The records

┄┄┄┄┄┄┄┄┄┄

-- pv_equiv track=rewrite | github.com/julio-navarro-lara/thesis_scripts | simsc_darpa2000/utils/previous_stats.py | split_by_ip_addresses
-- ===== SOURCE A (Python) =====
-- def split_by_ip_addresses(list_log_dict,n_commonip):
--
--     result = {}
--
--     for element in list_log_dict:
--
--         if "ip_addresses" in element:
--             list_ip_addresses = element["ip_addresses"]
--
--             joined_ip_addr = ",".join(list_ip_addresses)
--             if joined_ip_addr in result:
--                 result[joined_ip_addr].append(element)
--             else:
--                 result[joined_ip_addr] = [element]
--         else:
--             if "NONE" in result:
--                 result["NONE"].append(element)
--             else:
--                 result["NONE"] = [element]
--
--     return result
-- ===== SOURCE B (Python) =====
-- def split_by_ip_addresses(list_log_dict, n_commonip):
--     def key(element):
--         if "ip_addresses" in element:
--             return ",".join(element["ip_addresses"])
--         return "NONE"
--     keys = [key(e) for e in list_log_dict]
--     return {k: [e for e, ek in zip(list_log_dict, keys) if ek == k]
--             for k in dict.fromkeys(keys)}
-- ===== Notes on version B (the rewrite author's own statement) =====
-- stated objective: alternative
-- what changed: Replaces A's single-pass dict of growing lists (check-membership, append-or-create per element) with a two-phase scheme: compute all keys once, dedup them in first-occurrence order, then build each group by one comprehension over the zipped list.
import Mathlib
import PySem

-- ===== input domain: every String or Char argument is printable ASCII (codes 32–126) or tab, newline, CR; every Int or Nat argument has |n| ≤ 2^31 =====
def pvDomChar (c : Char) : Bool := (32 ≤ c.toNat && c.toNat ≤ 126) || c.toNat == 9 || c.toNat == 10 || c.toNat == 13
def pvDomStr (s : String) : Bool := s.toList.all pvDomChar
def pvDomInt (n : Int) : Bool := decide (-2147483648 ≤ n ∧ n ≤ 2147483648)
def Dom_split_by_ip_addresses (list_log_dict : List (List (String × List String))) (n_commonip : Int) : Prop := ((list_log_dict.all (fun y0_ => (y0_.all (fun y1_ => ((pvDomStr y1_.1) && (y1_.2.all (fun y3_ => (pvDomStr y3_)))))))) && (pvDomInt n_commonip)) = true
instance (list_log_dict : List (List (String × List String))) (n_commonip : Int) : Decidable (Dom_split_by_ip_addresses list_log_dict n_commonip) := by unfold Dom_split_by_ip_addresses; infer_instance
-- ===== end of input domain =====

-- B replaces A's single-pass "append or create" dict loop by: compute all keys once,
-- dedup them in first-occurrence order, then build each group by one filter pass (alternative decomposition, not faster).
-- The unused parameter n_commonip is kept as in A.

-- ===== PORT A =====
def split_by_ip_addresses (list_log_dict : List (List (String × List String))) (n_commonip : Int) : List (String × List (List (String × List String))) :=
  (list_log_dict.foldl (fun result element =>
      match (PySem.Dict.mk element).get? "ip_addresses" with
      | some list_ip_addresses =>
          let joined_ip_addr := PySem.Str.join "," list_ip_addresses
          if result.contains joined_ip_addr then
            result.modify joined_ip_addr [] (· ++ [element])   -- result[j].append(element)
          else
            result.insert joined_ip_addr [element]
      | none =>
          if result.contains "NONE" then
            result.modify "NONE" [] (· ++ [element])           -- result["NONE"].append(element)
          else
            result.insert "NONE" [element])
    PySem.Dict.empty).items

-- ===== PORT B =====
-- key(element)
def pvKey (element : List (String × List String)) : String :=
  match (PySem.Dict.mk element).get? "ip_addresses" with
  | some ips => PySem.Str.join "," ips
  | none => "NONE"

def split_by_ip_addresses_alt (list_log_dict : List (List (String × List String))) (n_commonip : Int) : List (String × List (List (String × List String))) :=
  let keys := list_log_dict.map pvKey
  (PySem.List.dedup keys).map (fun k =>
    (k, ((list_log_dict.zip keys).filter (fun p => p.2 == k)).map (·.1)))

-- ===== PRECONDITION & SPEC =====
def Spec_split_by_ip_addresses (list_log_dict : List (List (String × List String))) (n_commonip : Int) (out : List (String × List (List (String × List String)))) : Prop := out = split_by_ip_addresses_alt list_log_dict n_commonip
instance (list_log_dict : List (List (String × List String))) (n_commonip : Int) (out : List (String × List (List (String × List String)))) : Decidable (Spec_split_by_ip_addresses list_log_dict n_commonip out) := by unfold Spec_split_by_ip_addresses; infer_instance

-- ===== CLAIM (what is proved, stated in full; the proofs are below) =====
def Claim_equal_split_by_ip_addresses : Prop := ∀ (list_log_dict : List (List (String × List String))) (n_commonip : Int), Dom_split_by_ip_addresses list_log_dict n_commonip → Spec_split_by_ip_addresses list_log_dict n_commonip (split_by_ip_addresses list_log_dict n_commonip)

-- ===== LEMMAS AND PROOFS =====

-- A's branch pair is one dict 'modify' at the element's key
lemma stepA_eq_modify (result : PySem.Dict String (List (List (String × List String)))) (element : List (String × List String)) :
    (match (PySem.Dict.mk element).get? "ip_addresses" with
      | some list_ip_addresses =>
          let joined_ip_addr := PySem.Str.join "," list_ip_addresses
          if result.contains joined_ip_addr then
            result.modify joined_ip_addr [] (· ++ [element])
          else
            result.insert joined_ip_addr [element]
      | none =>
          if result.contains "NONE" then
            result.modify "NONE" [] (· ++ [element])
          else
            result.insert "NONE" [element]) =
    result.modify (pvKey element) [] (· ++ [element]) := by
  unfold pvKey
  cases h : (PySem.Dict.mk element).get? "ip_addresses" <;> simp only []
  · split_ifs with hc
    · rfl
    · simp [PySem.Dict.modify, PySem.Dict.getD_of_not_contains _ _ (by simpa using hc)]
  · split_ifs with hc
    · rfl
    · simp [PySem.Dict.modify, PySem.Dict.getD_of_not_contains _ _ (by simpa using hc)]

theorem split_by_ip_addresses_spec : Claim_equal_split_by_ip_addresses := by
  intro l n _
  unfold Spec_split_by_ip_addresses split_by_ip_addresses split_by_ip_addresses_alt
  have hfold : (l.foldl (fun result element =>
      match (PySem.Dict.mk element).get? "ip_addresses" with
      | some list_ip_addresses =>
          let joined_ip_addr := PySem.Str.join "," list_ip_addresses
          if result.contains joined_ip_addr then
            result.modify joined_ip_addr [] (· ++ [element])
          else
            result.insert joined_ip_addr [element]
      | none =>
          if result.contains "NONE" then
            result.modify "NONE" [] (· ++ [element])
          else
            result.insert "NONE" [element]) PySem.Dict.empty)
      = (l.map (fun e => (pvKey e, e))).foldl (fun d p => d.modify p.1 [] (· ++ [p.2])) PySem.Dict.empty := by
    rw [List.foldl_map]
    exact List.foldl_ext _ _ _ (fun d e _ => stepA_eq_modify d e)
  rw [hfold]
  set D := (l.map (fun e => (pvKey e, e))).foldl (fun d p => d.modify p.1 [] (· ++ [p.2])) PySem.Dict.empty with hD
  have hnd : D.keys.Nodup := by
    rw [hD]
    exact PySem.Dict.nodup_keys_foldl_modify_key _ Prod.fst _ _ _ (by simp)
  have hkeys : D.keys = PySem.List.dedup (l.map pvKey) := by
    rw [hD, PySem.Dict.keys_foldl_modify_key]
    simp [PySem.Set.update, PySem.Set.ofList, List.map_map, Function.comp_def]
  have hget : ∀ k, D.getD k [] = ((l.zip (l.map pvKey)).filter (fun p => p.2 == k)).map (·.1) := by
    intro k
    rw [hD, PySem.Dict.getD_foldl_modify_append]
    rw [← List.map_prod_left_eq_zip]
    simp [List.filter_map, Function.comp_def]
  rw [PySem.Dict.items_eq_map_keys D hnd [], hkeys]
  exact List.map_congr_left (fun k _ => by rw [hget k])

┄┄┄┄┄┄┄┄┄┄

Work to be completed
Retype the entire listing without altering anything.

Written answer
-- pv_equiv track=rewrite | github.com/julio-navarro-lara/thesis_scripts | simsc_darpa2000/utils/previous_stats.py | split_by_ip_addresses
-- ===== SOURCE A (Python) =====
-- def split_by_ip_addresses(list_log_dict,n_commonip):
--
--     result = {}
--
--     for element in list_log_dict:
--
--         if "ip_addresses" in element:
--             list_ip_addresses = element["ip_addresses"]
--
--             joined_ip_addr = ",".join(list_ip_addresses)
--             if joined_ip_addr in result:
--                 result[joined_ip_addr].append(element)
--             else:
--                 result[joined_ip_addr] = [element]
--         else:
--             if "NONE" in result:
--                 result["NONE"].append(element)
--             else:
--                 result["NONE"] = [element]
--
--     return result
-- ===== SOURCE B (Python) =====
-- def split_by_ip_addresses(list_log_dict, n_commonip):
--     def key(element):
--         if "ip_addresses" in element:
--             return ",".join(element["ip_addresses"])
--         return "NONE"
--     keys = [key(e) for e in list_log_dict]
--     return {k: [e for e, ek in zip(list_log_dict, keys) if ek == k]
--             for k in dict.fromkeys(keys)}
-- ===== Notes on version B (the rewrite author's own statement) =====
-- stated objective: alternative
-- what changed: Replaces A's single-pass dict of growing lists (check-membership, append-or-create per element) with a two-phase scheme: compute all keys once, dedup them in first-occurrence order, then build each group by one comprehension over the zipped list.
import Mathlib
import PySem

-- ===== input domain: every String or Char argument is printable ASCII (codes 32–126) or tab, newline, CR; every Int or Nat argument has |n| ≤ 2^31 =====
def pvDomChar (c : Char) : Bool := (32 ≤ c.toNat && c.toNat ≤ 126) || c.toNat == 9 || c.toNat == 10 || c.toNat == 13
def pvDomStr (s : String) : Bool := s.toList.all pvDomChar
def pvDomInt (n : Int) : Bool := decide (-2147483648 ≤ n ∧ n ≤ 2147483648)
def Dom_split_by_ip_addresses (list_log_dict : List (List (String × List String))) (n_commonip : Int) : Prop := ((list_log_dict.all (fun y0_ => (y0_.all (fun y1_ => ((pvDomStr y1_.1) && (y1_.2.all (fun y3_ => (pvDomStr y3_)))))))) && (pvDomInt n_commonip)) = true
instance (list_log_dict : List (List (String × List String))) (n_commonip : Int) : Decidable (Dom_split_by_ip_addresses list_log_dict n_commonip) := by unfold Dom_split_by_ip_addresses; infer_instance
-- ===== end of input domain =====

-- B replaces A's single-pass "append or create" dict loop by: compute all keys once,
-- dedup them in first-occurrence order, then build each group by one filter pass (alternative decomposition, not faster).
-- The unused parameter n_commonip is kept as in A.

-- ===== PORT A =====
def split_by_ip_addresses (list_log_dict : List (List (String × List String))) (n_commonip : Int) : List (String × List (List (String × List String))) :=
  (list_log_dict.foldl (fun result element =>
      match (PySem.Dict.mk element).get? "ip_addresses" with
      | some list_ip_addresses =>
          let joined_ip_addr := PySem.Str.join "," list_ip_addresses
          if result.contains joined_ip_addr then
            result.modify joined_ip_addr [] (· ++ [element])   -- result[j].append(element)
          else
            result.insert joined_ip_addr [element]
      | none =>
          if result.contains "NONE" then
            result.modify "NONE" [] (· ++ [element])           -- result["NONE"].append(element)
          else
            result.insert "NONE" [element])
    PySem.Dict.empty).items

-- ===== PORT B =====
-- key(element)
def pvKey (element : List (String × List String)) : String :=
  match (PySem.Dict.mk element).get? "ip_addresses" with
  | some ips => PySem.Str.join "," ips
  | none => "NONE"

def split_by_ip_addresses_alt (list_log_dict : List (List (String × List String))) (n_commonip : Int) : List (String × List (List (String × List String))) :=
  let keys := list_log_dict.map pvKey
  (PySem.List.dedup keys).map (fun k =>
    (k, ((list_log_dict.zip keys).filter (fun p => p.2 == k)).map (·.1)))

-- ===== PRECONDITION & SPEC =====
def Spec_split_by_ip_addresses (list_log_dict : List (List (String × List String))) (n_commonip : Int) (out : List (String × List (List (String × List String)))) : Prop := out = split_by_ip_addresses_alt list_log_dict n_commonip
instance (list_log_dict : List (List (String × List String))) (n_commonip : Int) (out : List (String × List (List (String × List String)))) : Decidable (Spec_split_by_ip_addresses list_log_dict n_commonip out) := by unfold Spec_split_by_ip_addresses; infer_instance

-- ===== CLAIM (what is proved, stated in full; the proofs are below) =====
def Claim_equal_split_by_ip_addresses : Prop := ∀ (list_log_dict : List (List (String × List String))) (n_commonip : Int), Dom_split_by_ip_addresses list_log_dict n_commonip → Spec_split_by_ip_addresses list_log_dict n_commonip (split_by_ip_addresses list_log_dict n_commonip)

-- ===== LEMMAS AND PROOFS =====

-- A's branch pair is one dict 'modify' at the element's key
lemma stepA_eq_modify (result : PySem.Dict String (List (List (String × List String)))) (element : List (String × List String)) :
    (match (PySem.Dict.mk element).get? "ip_addresses" with
      | some list_ip_addresses =>
          let joined_ip_addr := PySem.Str.join "," list_ip_addresses
          if result.contains joined_ip_addr then
            result.modify joined_ip_addr [] (· ++ [element])
          else
            result.insert joined_ip_addr [element]
      | none =>
          if result.contains "NONE" then
            result.modify "NONE" [] (· ++ [element])
          else
            result.insert "NONE" [element]) =
    result.modify (pvKey element) [] (· ++ [element]) := by
  unfold pvKey
  cases h : (PySem.Dict.mk element).get? "ip_addresses" <;> simp only []
  · split_ifs with hc
    · rfl
    · simp [PySem.Dict.modify, PySem.Dict.getD_of_not_contains _ _ (by simpa using hc)]
  · split_ifs with hc
    · rfl
    · simp [PySem.Dict.modify, PySem.Dict.getD_of_not_contains _ _ (by simpa using hc)]

theorem split_by_ip_addresses_spec : Claim_equal_split_by_ip_addresses := by
  intro l n _
  unfold Spec_split_by_ip_addresses split_by_ip_addresses split_by_ip_addresses_alt
  have hfold : (l.foldl (fun result element =>
      match (PySem.Dict.mk element).get? "ip_addresses" with
      | some list_ip_addresses =>
          let joined_ip_addr := PySem.Str.join "," list_ip_addresses
          if result.contains joined_ip_addr then
            result.modify joined_ip_addr [] (· ++ [element])
          else
            result.insert joined_ip_addr [element]
      | none =>
          if result.contains "NONE" then
            result.modify "NONE" [] (· ++ [element])
          else
            result.insert "NONE" [element]) PySem.Dict.empty)
      = (l.map (fun e => (pvKey e, e))).foldl (fun d p => d.modify p.1 [] (· ++ [p.2])) PySem.Dict.empty := by
    rw [List.foldl_map]
    exact List.foldl_ext _ _ _ (fun d e _ => stepA_eq_modify d e)
  rw [hfold]
  set D := (l.map (fun e => (pvKey e, e))).foldl (fun d p => d.modify p.1 [] (· ++ [p.2])) PySem.Dict.empty with hD
  have hnd : D.keys.Nodup := by
    rw [hD]
    exact PySem.Dict.nodup_keys_foldl_modify_key _ Prod.fst _ _ _ (by simp)
  have hkeys : D.keys = PySem.List.dedup (l.map pvKey) := by
    rw [hD, PySem.Dict.keys_foldl_modify_key]
    simp [PySem.Set.update, PySem.Set.ofList, List.map_map, Function.comp_def]
  have hget : ∀ k, D.getD k [] = ((l.zip (l.map pvKey)).filter (fun p => p.2 == k)).map (·.1) := by
    intro k
    rw [hD, PySem.Dict.getD_foldl_modify_append]
    rw [← List.map_prod_left_eq_zip]
    simp [List.filter_map, Function.comp_def]
  rw [PySem.Dict.items_eq_map_keys D hnd [], hkeys]
  exact List.map_congr_left (fun k _ => by rw [hget k])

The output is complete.